On this date, Title V of House of Representative Bill #2847, known as “FATCA,” goes into effect.
We believe this could precipitate a huge collapse in the U.S. dollar… and a rapid decrease in our standard of living.
Of course, we’re not the only ones who believe this new U.S. law is going to be a disaster for our country and American citizens.
Andrew Quinlan of the Center for Freedom and Prosperity says: “FATCA is pound-for-pound the single worst tax law on the books.”
Even the normally liberal Atlantic Monthly magazine said: “FATCA seems to be turning into a nightmare and disaster.”
What does this law do… and why is it so bad for America?

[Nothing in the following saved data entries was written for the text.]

-- pv_equiv track=rewrite | github.com/swadeshbalajee/galaxy_morphology_fp | src/data/download_galaxy_zoo.py | pick_column
-- ===== SOURCE A (Python) =====
-- from typing import Iterable
--
-- def pick_column(
--     columns: Iterable[str],
--     required_terms: list[str],
--     preferred_terms: list[str] | None = None,
-- ) -> str | None:
--     preferred_terms = preferred_terms or []
--     candidates: list[tuple[int, str]] = []
--     for column in columns:
--         column_l = column.lower()
--         if all(term.lower() in column_l for term in required_terms):
--             score = sum(term.lower() in column_l for term in preferred_terms)
--             candidates.append((score, column))
--     if not candidates:
--         return None
--     candidates.sort(key=lambda item: (-item[0], item[1]))
--     return candidates[0][1]
-- ===== SOURCE B (Python) =====
-- def pick_column(columns, required_terms, preferred_terms=None):
--     required = [t.lower() for t in required_terms]
--     preferred = [t.lower() for t in (preferred_terms or [])]
--     best = None  # (score, column) of the best candidate seen so far
--     for column in columns:
--         cl = column.lower()
--         if all(t in cl for t in required):
--             score = sum(t in cl for t in preferred)
--             if best is None or score > best[0] or (score == best[0] and column < best[1]):
--                 best = (score, column)
--     return None if best is None else best[1]
-- ===== Notes on version B (the rewrite author's own statement) =====
-- stated objective: simpler
-- what changed: B lowers the term lists once and replaces A's candidate list + sort-by-(-score,name) + take-first with a single pass keeping one running-best (score, column) pair updated on strict improvement.
import Mathlib
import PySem

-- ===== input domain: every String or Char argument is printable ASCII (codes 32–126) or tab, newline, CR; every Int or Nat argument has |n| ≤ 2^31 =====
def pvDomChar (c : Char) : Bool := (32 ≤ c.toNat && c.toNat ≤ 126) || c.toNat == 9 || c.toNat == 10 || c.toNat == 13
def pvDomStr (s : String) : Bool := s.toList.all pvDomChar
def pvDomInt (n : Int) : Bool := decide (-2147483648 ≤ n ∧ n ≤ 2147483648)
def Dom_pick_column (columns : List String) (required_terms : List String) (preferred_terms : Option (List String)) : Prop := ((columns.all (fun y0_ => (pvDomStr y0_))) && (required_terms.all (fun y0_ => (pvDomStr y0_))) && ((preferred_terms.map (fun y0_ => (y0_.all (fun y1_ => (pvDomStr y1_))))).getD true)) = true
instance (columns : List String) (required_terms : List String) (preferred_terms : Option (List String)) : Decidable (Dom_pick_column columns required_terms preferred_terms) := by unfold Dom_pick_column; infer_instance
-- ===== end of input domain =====

-- B replaces A's candidate list + stable sort by (-score, name) + first element with a single
-- running-best pass (objective: simpler; same return value, no side effects).

-- ===== PORT A =====
def pick_column (columns : List String) (required_terms : List String) (preferred_terms : Option (List String)) : Option String :=
  -- `preferred_terms = preferred_terms or []` (None and [] both become [])
  let preferred := preferred_terms.getD []
  let candidates : List (Int × String) := columns.foldl (fun acc column =>
    let column_l := PySem.Str.lower column
    if required_terms.all (fun term => PySem.Str.isIn (PySem.Str.lower term) column_l) then
      acc ++ [(preferred.foldl (fun s term =>
        s + (if PySem.Str.isIn (PySem.Str.lower term) column_l then 1 else 0)) (0 : Int), column)]
    else acc) []
  if candidates = [] then none
  else
    match PySem.List.sorted2 candidates (fun item => -item.1) (fun item => item.2) with
    | [] => none
    | item :: _ => some item.2

-- ===== PORT B =====
def pick_column_alt (columns : List String) (required_terms : List String) (preferred_terms : Option (List String)) : Option String :=
  let required := required_terms.map PySem.Str.lower
  let preferred := (preferred_terms.getD []).map PySem.Str.lower
  let best := columns.foldl (fun best column =>
    let cl := PySem.Str.lower column
    if required.all (fun t => PySem.Str.isIn t cl) then
      let score := preferred.foldl (fun s t => s + (if PySem.Str.isIn t cl then 1 else 0)) (0 : Int)
      match best with
      | none => some (score, column)
      | some b => if score > b.1 ∨ (score = b.1 ∧ column < b.2) then some (score, column) else some b
    else best) (none : Option (Int × String))
  best.map (·.2)

-- ===== PRECONDITION & SPEC =====
def Spec_pick_column (columns : List String) (required_terms : List String) (preferred_terms : Option (List String)) (out : Option String) : Prop := out = pick_column_alt columns required_terms preferred_terms
instance (columns : List String) (required_terms : List String) (preferred_terms : Option (List String)) (out : Option String) : Decidable (Spec_pick_column columns required_terms preferred_terms out) := by unfold Spec_pick_column; infer_instance

-- ===== CLAIM (what is proved, stated in full; the proofs are below) =====
def Claim_equal_pick_column : Prop := ∀ (columns : List String) (required_terms : List String) (preferred_terms : Option (List String)), Dom_pick_column columns required_terms preferred_terms → Spec_pick_column columns required_terms preferred_terms (pick_column columns required_terms preferred_terms)

-- ===== LEMMAS AND PROOFS =====

/-- The comparator sorted2 uses for the key (-item.1, item.2). -/
def pvBefore (a b : Int × String) : Bool :=
  decide ((-a.1) < (-b.1)) || (!decide ((-b.1) < (-a.1)) && decide (a.2 < b.2))

/-- Running "keep the earlier element unless the new one is strictly `before` it". -/
def pvPick {α : Type} (before : α → α → Bool) (b : Option α) (x : α) : Option α :=
  match b with
  | none => some x
  | some y => if before x y then some x else some y

theorem head?_insertBy {α : Type} (before : α → α → Bool) (x : α) (ys : List α) :
    (PySem.List.insertBy before x ys).head? = pvPick before ys.head? x := by
  cases ys with
  | nil => simp [PySem.List.insertBy, pvPick]
  | cons y t =>
    simp only [PySem.List.insertBy, pvPick, List.head?_cons]
    split <;> simp

theorem head?_foldl_insertBy {α : Type} (before : α → α → Bool) (xs : List α) (acc : List α) :
    (xs.foldl (fun a x => PySem.List.insertBy before x a) acc).head?
      = xs.foldl (pvPick before) acc.head? := by
  induction xs generalizing acc with
  | nil => rfl
  | cons x t ih => simp only [List.foldl_cons, ih, head?_insertBy]

theorem foldl_pvPick_eq_none_iff {α : Type} (before : α → α → Bool) (xs : List α) (b : Option α) :
    xs.foldl (pvPick before) b = none ↔ b = none ∧ xs = [] := by
  induction xs generalizing b with
  | nil => simp
  | cons x t ih =>
    simp only [List.foldl_cons, ih]
    constructor
    · rintro ⟨h, -⟩
      cases b with
      | none => simp [pvPick] at h
      | some y => simp only [pvPick] at h; split at h <;> simp_all
    · rintro ⟨-, h⟩; cases h

theorem foldl_append_singleton_if {α β : Type} (p : α → Bool) (g : α → β) (xs : List α) (init : List β) :
    xs.foldl (fun acc c => if p c then acc ++ [g c] else acc) init
      = init ++ (xs.filter p).map g := by
  induction xs generalizing init with
  | nil => simp
  | cons x t ih =>
    simp only [List.foldl_cons, List.filter_cons]
    split <;> simp_all

theorem foldl_pvPick_filter_map {α β : Type} (before : β → β → Bool) (p : α → Bool) (g : α → β)
    (xs : List α) (b : Option β) :
    ((xs.filter p).map g).foldl (pvPick before) b
      = xs.foldl (fun b c => if p c then pvPick before b (g c) else b) b := by
  induction xs generalizing b with
  | nil => rfl
  | cons x t ih =>
    simp only [List.filter_cons, List.foldl_cons]
    split <;> simp [ih]

/-- sorted2's comparator equals B's strict-improvement test. -/
theorem before_eq_cond (s : Int) (c : String) (y : Int × String) :
    pvBefore (s, c) y = decide (s > y.1 ∨ (s = y.1 ∧ c < y.2)) := by
  unfold pvBefore
  rcases lt_trichotomy s y.1 with h | h | h
  · simp [show ¬((-s : Int) < -y.1) by omega, show ((-y.1 : Int) < -s) by omega,
      show ¬(s > y.1) by omega, show s ≠ y.1 by omega]
  · simp [h]
  · simp [show ((-s : Int) < -y.1) by omega, show (s > y.1) by omega]

/-- Fusing B's single pass into "pvPick over the filtered, scored candidates". -/
theorem fuseB (p : String → Bool) (sc : String → Int) (columns : List String) :
    columns.foldl (fun best column =>
      if p column then
        match best with
        | none => some (sc column, column)
        | some b => if sc column > b.1 ∨ (sc column = b.1 ∧ column < b.2)
            then some (sc column, column) else some b
      else best) none
    = ((columns.filter p).map (fun c => (sc c, c))).foldl (pvPick pvBefore) none := by
  rw [foldl_pvPick_filter_map]
  congr 1
  funext b c
  by_cases hpc : p c
  · simp only [hpc, if_true]
    cases b with
    | none => rfl
    | some y => simp only [pvPick, before_eq_cond, decide_eq_true_eq]
  · simp [hpc]

/-- A's "sort the candidates, take the first (or None)" is the running minimum. -/
theorem headSorted (cands : List (Int × String)) :
    (if cands = [] then (none : Option String)
     else match PySem.List.sorted2 cands (fun item => -item.1) (fun item => item.2) with
       | [] => none
       | item :: _ => some item.2)
    = (cands.foldl (pvPick pvBefore) none).map (fun item => item.2) := by
  by_cases hc : cands = []
  · simp [hc]
  · simp only [hc, if_false]
    have hs2 : PySem.List.sorted2 cands (fun item => -item.1) (fun item => item.2)
        = cands.foldl (fun acc x => PySem.List.insertBy pvBefore x acc) [] := rfl
    rw [hs2]
    have hh := head?_foldl_insertBy pvBefore cands []
    cases hs : cands.foldl (fun acc x => PySem.List.insertBy pvBefore x acc) [] with
    | nil =>
      rw [hs] at hh
      simp only [List.head?_nil] at hh
      exact absurd ((foldl_pvPick_eq_none_iff pvBefore _ _).mp hh.symm).2 hc
    | cons a t =>
      rw [hs] at hh
      simp only [List.head?_cons, List.head?_nil] at hh
      rw [← hh]
      rfl

-- ===== VERDICT (by name: the statement is the Claim_ definition above) =====
theorem pick_column_spec : Claim_equal_pick_column := by
  intro columns required_terms preferred_terms _
  unfold Spec_pick_column pick_column pick_column_alt
  simp only [List.all_map, List.foldl_map, Function.comp_def]
  rw [foldl_append_singleton_if, List.nil_append, fuseB, headSorted]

The founder of our Research Firm has put together a detailed explanation of what is happening in America right now, and why this new law is something EVERY American should pay close attention to.

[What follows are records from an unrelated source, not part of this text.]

-- pv_equiv track=rewrite | github.com/AastikRajan/Astro-brain | vedic_engine/data/nakshatra_db.py | yoni_score
-- ===== SOURCE A (Python) =====
-- from typing import Dict, List, NamedTuple, Tuple, Optional
--
-- _YONI_HOSTILE: List[Tuple[str, str]] = [
--     ("Horse", "Buffalo"),
--     ("Elephant", "Lion"),
--     ("Sheep", "Monkey"),
--     ("Serpent", "Mongoose"),  # Mongoose not in list but enemy
--     ("Dog", "Deer"),
--     ("Cat", "Mouse"),
--     ("Tiger", "Deer"),
--     ("Goat", "Tiger"),
-- ]
--
-- _YONI_INIMICAL: List[Tuple[str, str]] = [
--     ("Horse", "Lion"),
--     ("Elephant", "Buffalo"),
--     ("Sheep", "Dog"),
--     ("Cat", "Monkey"),
-- ]
--
-- _YONI_FRIENDLY: List[Tuple[str, str]] = [
--     ("Horse", "Elephant"),
--     ("Dog", "Lion"),
--     ("Sheep", "Deer"),
--     ("Monkey", "Frog"),
--     ("Cat", "Deer"),
--     ("Goat", "Frog"),
-- ]
--
-- def yoni_score(animal_a: str, animal_b: str) -> int:
--     """
--     Compute Yoni compatibility score (0-4) between two nakshatra animals.
--     Score: same=4, friendly=3, neutral=2, inimical=1, hostile=0
--     """
--     if animal_a == animal_b:
--         return 4
--     pair = frozenset({animal_a, animal_b})
--     for a, b in _YONI_HOSTILE:
--         if pair == frozenset({a, b}):
--             return 0
--     for a, b in _YONI_INIMICAL:
--         if pair == frozenset({a, b}):
--             return 1
--     for a, b in _YONI_FRIENDLY:
--         if pair == frozenset({a, b}):
--             return 3
--     return 2  # neutral
-- ===== SOURCE B (Python) =====
-- _YONI_HOSTILE = [
--     ("Horse", "Buffalo"),
--     ("Elephant", "Lion"),
--     ("Sheep", "Monkey"),
--     ("Serpent", "Mongoose"),
--     ("Dog", "Deer"),
--     ("Cat", "Mouse"),
--     ("Tiger", "Deer"),
--     ("Goat", "Tiger"),
-- ]
--
-- _YONI_INIMICAL = [
--     ("Horse", "Lion"),
--     ("Elephant", "Buffalo"),
--     ("Sheep", "Dog"),
--     ("Cat", "Monkey"),
-- ]
--
-- _YONI_FRIENDLY = [
--     ("Horse", "Elephant"),
--     ("Dog", "Lion"),
--     ("Sheep", "Deer"),
--     ("Monkey", "Frog"),
--     ("Cat", "Deer"),
--     ("Goat", "Frog"),
-- ]
--
-- # Integer-encode the 15 animal names once, and compile the relation tables into
-- # one dense symmetric 15x15 score matrix over animal ids (2 = neutral default,
-- # 4 on the diagonal; friendly=3, inimical=1, hostile=0 written in last-wins
-- # order friendly, inimical, hostile, preserving A's hostile>inimical>friendly
-- # precedence; the tables are in fact disjoint).  A call is then two id lookups
-- # and one matrix cell read -- no pair objects, no table scans.
-- _ANIMALS = ["Horse", "Buffalo", "Elephant", "Lion", "Sheep", "Monkey", "Serpent",
--             "Mongoose", "Dog", "Deer", "Cat", "Mouse", "Tiger", "Goat", "Frog"]
-- _IDX = {name: i for i, name in enumerate(_ANIMALS)}
--
-- _MAT = [[4 if i == j else 2 for j in range(15)] for i in range(15)]
-- for _pairs, _s in ((_YONI_FRIENDLY, 3), (_YONI_INIMICAL, 1), (_YONI_HOSTILE, 0)):
--     for _x, _y in _pairs:
--         _i, _j = _IDX[_x], _IDX[_y]
--         _MAT[_i][_j] = _s
--         _MAT[_j][_i] = _s
--
-- def yoni_score(animal_a: str, animal_b: str) -> int:
--     if animal_a == animal_b:
--         return 4
--     i = _IDX.get(animal_a)
--     j = _IDX.get(animal_b)
--     if i is None or j is None:
--         return 2  # unknown animal: neutral
--     return _MAT[i][j]
-- ===== Notes on version B (the rewrite author's own statement) =====
-- stated objective: alternative
-- what changed: Replaces A's frozenset-pair scans over three relation lists with an integer encoding of the 15 animal names plus a precompiled dense symmetric 15x15 score matrix, so each call is two id lookups and one matrix cell read instead of building pair sets and scanning tables.
import Mathlib
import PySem

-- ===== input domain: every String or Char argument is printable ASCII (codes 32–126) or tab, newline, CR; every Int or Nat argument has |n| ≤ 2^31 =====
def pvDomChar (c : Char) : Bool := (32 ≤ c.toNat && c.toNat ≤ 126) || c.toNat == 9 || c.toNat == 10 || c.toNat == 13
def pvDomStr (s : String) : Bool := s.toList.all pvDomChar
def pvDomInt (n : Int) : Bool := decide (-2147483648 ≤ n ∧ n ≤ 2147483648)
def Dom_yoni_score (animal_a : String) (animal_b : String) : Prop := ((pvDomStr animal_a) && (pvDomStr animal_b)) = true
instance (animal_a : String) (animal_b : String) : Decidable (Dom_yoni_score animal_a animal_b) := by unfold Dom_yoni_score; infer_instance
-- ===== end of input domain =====

-- B integer-encodes the animal names and compiles the three relation tables into one
-- dense symmetric score matrix, so a call is two id lookups and a matrix read instead
-- of A's frozenset-pair scans over three lists (alternative data structure, same cost class).

-- ===== PORT A =====
def yoniHostile : List (String × String) :=
  [("Horse", "Buffalo"), ("Elephant", "Lion"), ("Sheep", "Monkey"), ("Serpent", "Mongoose"),
   ("Dog", "Deer"), ("Cat", "Mouse"), ("Tiger", "Deer"), ("Goat", "Tiger")]

def yoniInimical : List (String × String) :=
  [("Horse", "Lion"), ("Elephant", "Buffalo"), ("Sheep", "Dog"), ("Cat", "Monkey")]

def yoniFriendly : List (String × String) :=
  [("Horse", "Elephant"), ("Dog", "Lion"), ("Sheep", "Deer"), ("Monkey", "Frog"),
   ("Cat", "Deer"), ("Goat", "Frog")]

-- frozenset({animal_a, animal_b}) == frozenset({x, y}); exact here since A only
-- compares after ruling out animal_a == animal_b and every table entry has x ≠ y.
def pairMatches (a b x y : String) : Bool :=
  (a == x && b == y) || (a == y && b == x)

-- One of A's for-loops: scan the table entry by entry for a pair match (early return).
def scanPair (a b : String) : List (String × String) → Bool
  | [] => false
  | (x, y) :: rest => if pairMatches a b x y then true else scanPair a b rest

-- Literal port of A: the guard, then the three for-loops with early return.
def yoni_score (animal_a : String) (animal_b : String) : Int :=
  if animal_a = animal_b then 4
  else if scanPair animal_a animal_b yoniHostile then 0
  else if scanPair animal_a animal_b yoniInimical then 1
  else if scanPair animal_a animal_b yoniFriendly then 3
  else 2

-- ===== PORT B =====
def animals : List String :=
  ["Horse", "Buffalo", "Elephant", "Lion", "Sheep", "Monkey", "Serpent",
   "Mongoose", "Dog", "Deer", "Cat", "Mouse", "Tiger", "Goat", "Frog"]

-- _IDX = {name: i for i, name in enumerate(_ANIMALS)}
def idxDict : PySem.Dict String Int :=
  (PySem.List.enumerate animals).foldl (fun d p => d.insert p.2 p.1) PySem.Dict.empty

-- _MAT[i][j] = v (both indices known in range; pySetD is exact there)
def setCell (m : List (List Int)) (i j : Int) (v : Int) : List (List Int) :=
  PySem.List.pySetD m i (PySem.List.pySetD (PySem.List.pyGetD m i []) j v)

-- the matrix: neutral 2, diagonal 4, then the three tables written in symmetrically
-- (_IDX[x] indexing is exact via getD 0: every table animal is a key of _IDX)
def scoreMat : List (List Int) :=
  [(yoniFriendly, (3 : Int)), (yoniInimical, 1), (yoniHostile, 0)].foldl
    (fun m ts => ts.1.foldl
      (fun m p =>
        let i := idxDict.getD p.1 0
        let j := idxDict.getD p.2 0
        setCell (setCell m i j ts.2) j i ts.2) m)
    ((List.range 15).map (fun i => (List.range 15).map (fun j => if i = j then 4 else 2)))

def yoni_score_alt (animal_a : String) (animal_b : String) : Int :=
  if animal_a = animal_b then 4
  else
    match idxDict.get? animal_a, idxDict.get? animal_b with
    | some i, some j => PySem.List.pyGetD (PySem.List.pyGetD scoreMat i []) j 2
    | _, _ => 2

-- ===== PRECONDITION & SPEC =====
def Spec_yoni_score (animal_a : String) (animal_b : String) (out : Int) : Prop := out = yoni_score_alt animal_a animal_b
instance (animal_a : String) (animal_b : String) (out : Int) : Decidable (Spec_yoni_score animal_a animal_b out) := by unfold Spec_yoni_score; infer_instance

-- ===== CLAIM (what is proved, stated in full; the proofs are below) =====
def Claim_equal_yoni_score : Prop := ∀ (animal_a : String) (animal_b : String), Dom_yoni_score animal_a animal_b → Spec_yoni_score animal_a animal_b (yoni_score animal_a animal_b)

Get the facts for yourself, free on our website, here…
Publisher, Stansberry Research
The following articles are from Foreign sources - of course I have no way to confirm the reputations of these papers but they appear to be legitimate ... please verify for yourself..
From Canadian Business
Finding the good in the U.S.’s foreign account take down: Erica Alini
U.S. efforts gave impetus to G-20 tax information sharing pledge Canada is going to sign a deal on FATCA “before too long,” Finance Minister Jim Flaherty told reporters earlier this week. In case you don’t know, FATCA stands for Foreign Account Tax Compliance Act, which requires financial institutions to disclose to the IRS foreign accounts held by U.S. citizens and permanent residents worth more than U.S. $50,000.

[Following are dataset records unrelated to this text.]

-- ===== PORT B =====
-- Hand port of Python `s.split(" ")` (single-space separator, empty pieces kept):
-- exact for this call — PySem.Chars.splitOn computes the same list but its fueled
-- definition is unsuited to induction, so the recursion is written out structurally.
def pvSplitSp : List Char → List (List Char)
  | [] => [[]]
  | c :: t =>
    if c = ' ' then [] :: pvSplitSp t
    else match pvSplitSp t with
      | [] => [[c]]
      | h :: hs => (c :: h) :: hs

-- Source B's _KEYWORD_TO_BUCKET dict literal
def pvKw : PySem.Dict (List Char) Int := PySem.Dict.mk
  [("travel".toList, 0), ("flight".toList, 0), ("airport".toList, 0), ("hotel".toList, 0),
   ("commute".toList, 0), ("train".toList, 0),
   ("home".toList, 1), ("remote".toList, 1), ("kitchen".toList, 1), ("living room".toList, 1),
   ("family".toList, 1), ("personal".toList, 1),
   ("code".toList, 2), ("developer".toList, 2), ("software".toList, 2), ("api".toList, 2),
   ("server".toList, 2), ("cloud".toList, 2), ("database".toList, 2),
   ("design".toList, 3), ("brand".toList, 3), ("creative".toList, 3), ("photo".toList, 3),
   ("video".toList, 3), ("editing".toList, 3),
   ("finance".toList, 4), ("budget".toList, 4), ("cost".toList, 4), ("price".toList, 4),
   ("revenue".toList, 4), ("adsense".toList, 4),
   ("health".toList, 5), ("medical".toList, 5), ("wellness".toList, 5), ("sleep".toList, 5),
   ("fitness".toList, 5),
   ("education".toList, 6), ("learn".toList, 6), ("course".toList, 6), ("student".toList, 6),
   ("training".toList, 6),
   ("retail".toList, 7), ("store".toList, 7), ("customer".toList, 7), ("sales".toList, 7),
   ("shop".toList, 7), ("ecommerce".toList, 7)]

-- Source B's _SCENES table
def pvScenes : List (List String) :=
  [["airport terminal waiting zone",
    "train station platform scene",
    "hotel desk with travel setup",
    "in-transit workspace with carry-on gear"],
   ["home desk by a window",
    "kitchen table with practical setup",
    "living room side table work corner",
    "small apartment workspace"],
   ["developer desk with terminal glow",
    "server room aisle with status lights",
    "operations dashboard screen setup",
    "modern dev lab environment"],
   ["creative studio desk with color tools",
    "editing station with timeline on display",
    "camera and lighting gear workspace",
    "design review table with visual mockups"],
   ["financial planning desk with charts",
    "calculator and report review setup",
    "budget board with trend lines",
    "performance review scene with notebooks"],
   ["wellness-focused home routine scene",
    "health journal and device setup",
    "morning routine environment with natural light",
    "calm workspace break area"],
   ["classroom desk with learning materials",
    "online study setup with notes",
    "training room with presentation screen",
    "library research table"],
   ["retail checkout counter scene",
    "store shelf management view",
    "customer service desk setup",
    "packing station for online orders"]]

From the Cayman Financial Review
FATCA, or the Foreign Account Tax Compliance Act, is a U.S. law that requires banks and financial institutions located abroad to report on deposits and financial assets of U.S. taxpayers, thus extending the rule of US fiscal legislation and making banks and countries worldwide U.S. tax collectors.
The U.S. can impose this law because the dollar’s status as an international currency of exchange requires that banks and financial entities have deposits and exchange transactions with the banks located in the U.S. By not submitting to FATCA, transactions conducted in the U.S. are subject to a withholding tax of 30 percent; this compels them either to comply or withdraw from international business.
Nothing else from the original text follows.